▶ [Exercise brief]:
Start at the first line of the listing below. Write out each line exactly, stopping after the one that contains "15 * (y - sy + 7)".

▶ [Exercise inputs]:
-- pv_equiv track=rewrite | github.com/itswin/Battlecode24 | scripts/gen_pathing.py | gen_init
-- ===== SOURCE A (Python) =====
-- def encode(x, y):
--     return (x+7) + 15*(y+7)
--
-- DIRECTIONS = {
--     (1, 0): 'EAST',
--     (-1, 0): 'WEST',
--     (0, 1): 'NORTH',
--     (0, -1): 'SOUTH',
--     (1, 1): 'NORTHEAST',
--     (-1, 1): 'NORTHWEST',
--     (1, -1): 'SOUTHEAST',
--     (-1, -1): 'SOUTHWEST',
-- }
--
-- def dist(x, y):
--     return x*x + y*y
--
-- def sign(x):
--     if x > 0:
--         return 1
--     if x < 0:
--         return -1
--     return 0
--
-- def gen_init(radius):
--     out = f"""
--         l{encode(0,0)} = rc.getLocation();
--         d{encode(0,0)} = 0;
--         // dir{encode(0,0)} = ZERO;
-- """
--     for r2 in range(1, radius+1):
--         for x in range(-7, 8):
--             for y in range(-7, 8):
--                 if dist(x, y) == r2:
--                     out += f"""
--         l{encode(x,y)} = l{encode(x - sign(x), y - sign(y))}.add({DIRECTIONS[(sign(x), sign(y))]}); // ({x}, {y}) from ({x - sign(x)}, {y - sign(y)})
--         d{encode(x,y)} = 99999;
--         // dir{encode(x,y)} = null;
-- """
--     return out
-- ===== SOURCE B (Python) =====
-- def gen_init(radius):
--     cells = [(x, y) for x in range(-7, 8) for y in range(-7, 8) if x * x + y * y > 0]
--     cells.sort(key=lambda c: c[0] * c[0] + c[1] * c[1])
--     pieces = ["\n        l112 = rc.getLocation();\n        d112 = 0;\n        // dir112 = ZERO;\n"]
--     for x, y in cells:
--         if x * x + y * y > radius:
--             break
--         sx, sy = (x > 0) - (x < 0), (y > 0) - (y < 0)
--         name = ("NORTH" if sy > 0 else "SOUTH" if sy < 0 else "") \
--              + ("EAST" if sx > 0 else "WEST" if sx < 0 else "")
--         n, p = (x + 7) + 15 * (y + 7), (x - sx + 7) + 15 * (y - sy + 7)
--         pieces.append(f"\n        l{n} = l{p}.add({name}); // ({x}, {y})"
--                       f" from ({x - sx}, {y - sy})\n"
--                       f"        d{n} = 99999;\n"
--                       f"        // dir{n} = null;\n")
--     return "".join(pieces)
-- ===== Notes on version B (the rewrite author's own statement) =====
-- stated objective: faster
-- what changed: Instead of rescanning the 15x15 grid once per r2 in range(1, radius+1), B lists the nonzero cells once, stably sorts them by squared distance, and emits blocks until the first cell whose distance exceeds radius; direction names are composed from the signs instead of a dict lookup.
import Mathlib
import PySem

▶ [Result of this exercise]:
-- pv_equiv track=rewrite | github.com/itswin/Battlecode24 | scripts/gen_pathing.py | gen_init
-- ===== SOURCE A (Python) =====
-- def encode(x, y):
--     return (x+7) + 15*(y+7)
--
-- DIRECTIONS = {
--     (1, 0): 'EAST',
--     (-1, 0): 'WEST',
--     (0, 1): 'NORTH',
--     (0, -1): 'SOUTH',
--     (1, 1): 'NORTHEAST',
--     (-1, 1): 'NORTHWEST',
--     (1, -1): 'SOUTHEAST',
--     (-1, -1): 'SOUTHWEST',
-- }
--
-- def dist(x, y):
--     return x*x + y*y
--
-- def sign(x):
--     if x > 0:
--         return 1
--     if x < 0:
--         return -1
--     return 0
--
-- def gen_init(radius):
--     out = f"""
--         l{encode(0,0)} = rc.getLocation();
--         d{encode(0,0)} = 0;
--         // dir{encode(0,0)} = ZERO;
-- """
--     for r2 in range(1, radius+1):
--         for x in range(-7, 8):
--             for y in range(-7, 8):
--                 if dist(x, y) == r2:
--                     out += f"""
--         l{encode(x,y)} = l{encode(x - sign(x), y - sign(y))}.add({DIRECTIONS[(sign(x), sign(y))]}); // ({x}, {y}) from ({x - sign(x)}, {y - sign(y)})
--         d{encode(x,y)} = 99999;
--         // dir{encode(x,y)} = null;
-- """
--     return out
-- ===== SOURCE B (Python) =====
-- def gen_init(radius):
--     cells = [(x, y) for x in range(-7, 8) for y in range(-7, 8) if x * x + y * y > 0]
--     cells.sort(key=lambda c: c[0] * c[0] + c[1] * c[1])
--     pieces = ["\n        l112 = rc.getLocation();\n        d112 = 0;\n        // dir112 = ZERO;\n"]
--     for x, y in cells:
--         if x * x + y * y > radius:
--             break
--         sx, sy = (x > 0) - (x < 0), (y > 0) - (y < 0)
--         name = ("NORTH" if sy > 0 else "SOUTH" if sy < 0 else "") \
--              + ("EAST" if sx > 0 else "WEST" if sx < 0 else "")
--         n, p = (x + 7) + 15 * (y + 7), (x - sx + 7) + 15 * (y - sy + 7)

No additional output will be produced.